When it comes to organizational success, every interaction between people is for better or worse. The effects are cumulative. If they aren’t getting better they probably are getting worse.

Ridge’s training is built on the four following principles or “rules” to make sure interactions and important relationships are consistently and intentionally getting better so they yield better results.

Rule One: Communicate with purpose.

Most people think they know what they want to get out of an interaction, but they’re casual about it. You may think that all you need to do is tell people about a new policy, procedure, task, or deadline—but what do you want people to do as a result? Do you want them to change in some way? Do they need to be bought in? Do they have competing priorities that need to be addressed? Being intentional about your purpose up front will inform your communication strategy and reduce the toll needless friction takes on your time, results, and relationships.

Rule Two: Tune into tension.

Unmanaged tension kills productivity and the relationships crucial to your success. Don’t wait until arguments break out to manage it. People are always sending us signals about how they’re receiving what we’re saying–in their tone and body language as well as in their words. By keeping your radar up you can keep the dynamics between you and others positive which in turn yield better outcomes and more effective relationships, now and in the future.

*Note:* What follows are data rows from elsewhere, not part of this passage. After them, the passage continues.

-- pv_equiv track=rewrite | github.com/Rymul/DSA_Python | graphs.py | closest_carrot
-- ===== SOURCE A (Python) =====
-- from collections import deque
--
-- def closest_carrot(grid, starting_row, starting_col):
--     visited = set([(starting_row, starting_col)])
--     queue = deque([ (starting_row, starting_col, 0) ])
--     while queue:
--         row, col, distance = queue.popleft()
--         if grid[row][col] == 'C':
--             return distance
--         deltas = [(1, 0), (-1, 0), (0, 1), (0, -1)]
--         for delta in deltas:
--             delta_row, delta_col = delta
--             neighbor_row = row + delta_row
--             neighbor_col = col + delta_col
--             row_inbounds = 0 <= neighbor_row < len(grid)
--             col_inbounds = 0 <= neighbor_col < len(grid[0])
--             pos = (neighbor_row, neighbor_col)
--             if row_inbounds and col_inbounds and grid[neighbor_row][neighbor_col] != 'X' and pos not in visited:
--                 queue.append((neighbor_row, neighbor_col, distance +1))
--                 visited.add(pos)
--     return -1
-- ===== SOURCE B (Python) =====
-- def closest_carrot(grid, starting_row, starting_col):
--     # Grassfire / Bellman-Ford dynamic program: no queue, no visited set.  A
--     # distance grid is seeded from the start cell and synchronously relaxed to a
--     # fixpoint; the answer is the minimum distance over carrot cells.
--     if grid[starting_row][starting_col] == 'C':
--         return 0
--     rows, cols = len(grid), len(grid[0])
--     inf = rows * cols + 1
--     dist = [[inf] * cols for _ in range(rows)]
--     for nr, nc in ((starting_row + 1, starting_col), (starting_row - 1, starting_col),
--                    (starting_row, starting_col + 1), (starting_row, starting_col - 1)):
--         if 0 <= nr < rows and 0 <= nc < cols and grid[nr][nc] != 'X':
--             dist[nr][nc] = 1
--     while True:
--         new = [[dist[r][c] if grid[r][c] == 'X' else
--                 min([dist[r][c]] +
--                     [dist[nr][nc] + 1
--                      for nr, nc in ((r + 1, c), (r - 1, c), (r, c + 1), (r, c - 1))
--                      if 0 <= nr < rows and 0 <= nc < cols])
--                 for c in range(cols)]
--                for r in range(rows)]
--         if new == dist:
--             break
--         dist = new
--     best = inf
--     for r in range(rows):
--         for c in range(cols):
--             if grid[r][c] == 'C' and dist[r][c] < best:
--                 best = dist[r][c]
--     return best if best < inf else -1
-- ===== Notes on version B (the rewrite author's own statement) =====
-- stated objective: alternative
-- what changed: Replaces the deque BFS with visited set by a grassfire/Bellman-Ford dynamic program: a distance grid seeded from the start cell is synchronously relaxed to a fixpoint and the answer is the minimum distance over carrot cells.
-- outside the precondition, e.g. on closest_carrot([['.', '.'], ['C']], 0, 0): A returns 1, B raises IndexError
import Mathlib
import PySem

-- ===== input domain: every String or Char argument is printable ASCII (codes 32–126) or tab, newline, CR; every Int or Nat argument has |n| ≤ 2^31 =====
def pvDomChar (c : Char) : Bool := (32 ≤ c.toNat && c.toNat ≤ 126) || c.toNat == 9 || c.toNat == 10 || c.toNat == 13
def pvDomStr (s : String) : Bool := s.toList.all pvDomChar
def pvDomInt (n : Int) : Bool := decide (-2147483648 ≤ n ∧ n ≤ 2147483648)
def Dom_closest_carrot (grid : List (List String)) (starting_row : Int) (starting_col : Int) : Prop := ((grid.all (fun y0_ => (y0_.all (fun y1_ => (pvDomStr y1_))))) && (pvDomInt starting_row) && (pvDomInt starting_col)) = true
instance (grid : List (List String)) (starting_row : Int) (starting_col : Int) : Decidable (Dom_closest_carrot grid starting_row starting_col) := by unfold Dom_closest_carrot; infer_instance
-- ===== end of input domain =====

-- B replaces A's queue BFS by a grassfire/Bellman-Ford dynamic program (a distance grid seeded
-- from the start and synchronously relaxed to a fixpoint, then the minimum over carrot cells);
-- same return value, objective: alternative algorithm.

-- shared grid helpers: grid[r][c] (Python indexing, total form), len(grid), len(grid[0])
def pvCell (grid : List (List String)) (r c : Int) : String :=
  ((PySem.List.pyGet? grid r).bind (fun row => PySem.List.pyGet? row c)).getD ""
def nC (grid : List (List String)) : Nat := ((PySem.List.pyGet? grid 0).getD []).length
def pvRows (grid : List (List String)) : Int := (grid.length : Int)
def pvCols (grid : List (List String)) : Int := (nC grid : Int)
abbrev ccInBox (grid : List (List String)) (p : Int × Int) : Prop :=
  0 ≤ p.1 ∧ p.1 < pvRows grid ∧ 0 ≤ p.2 ∧ p.2 < pvCols grid
abbrev ccGuard (grid : List (List String)) (vis : PySem.Set (Int × Int)) (p : Int × Int) : Prop :=
  ccInBox grid p ∧ pvCell grid p.1 p.2 ≠ "X" ∧ ¬ p ∈ vis

-- ===== PORT A =====
-- the while loop of A: queue of (row, col, distance) triples; fuel is a totality guard only
def ccLoopA (grid : List (List String)) : Nat → List (Int × Int × Int) → PySem.Set (Int × Int) → Int
  | 0, _, _ => -1
  | _ + 1, [], _ => -1
  | fuel + 1, (row, col, distance) :: rest, visited =>
    if pvCell grid row col = "C" then distance
    else
      let st := ([(1, 0), (-1, 0), (0, 1), (0, -1)] : List (Int × Int)).foldl
        (fun (st : List (Int × Int × Int) × PySem.Set (Int × Int)) delta =>
          if ccGuard grid st.2 (row + delta.1, col + delta.2) then
            (st.1 ++ [(row + delta.1, col + delta.2, distance + 1)],
             PySem.Set.add st.2 (row + delta.1, col + delta.2))
          else st) (rest, visited)
      ccLoopA grid fuel st.1 st.2

def closest_carrot (grid : List (List String)) (starting_row : Int) (starting_col : Int) : Int :=
  ccLoopA grid (5 * (grid.length * nC grid) + 5)
    [(starting_row, starting_col, 0)] (PySem.Set.ofList [(starting_row, starting_col)])

-- ===== PORT B =====
-- the four neighbour coordinates, in Source B's tuple order
def bCands (r c : Int) : List (Int × Int) := [(r + 1, c), (r - 1, c), (r, c + 1), (r, c - 1)]

-- dist[r][c]: Source B only reads in-bounds nonnegative indices, where this total form is exact
def bGet (dist : List (List Int)) (r c : Int) : Int :=
  ((PySem.List.pyGet? dist r).bind (fun row => PySem.List.pyGet? row c)).getD 0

Rule Three: Listen early and often.

Listening truly is the master skill of effective communication. It transforms misunderstanding, conveys empathy, and is an expression of respect and positive regard for the speaker–even in the midst of tension or conflict. Unfortunately listening isn’t as easy or common as most people think. We may think we’re listening but more often than not others don’t experience us that way. Few people in our work or home lives feel listened to enough. Do you? Great listening is an ongoing practice, not an occasional event. Cultivating this practice and closing the listening gap is key to getting the best from your working relationships with others.

Rule Four: Speak so people can learn.

When you speak, do you think about how others will receive what you say? Probably not: most people speak from their own frames of reference rather than speak to the recipient’s. If your words seem to fall on deaf ears, that may be why. To get better results, speak so people can learn. Tell employees how the feedback you’re giving will improve their success. Explain to customers the rationale for a specific policy. Be genuine, even if it is the company line. What you need to say may not always be up to you. How you say it is.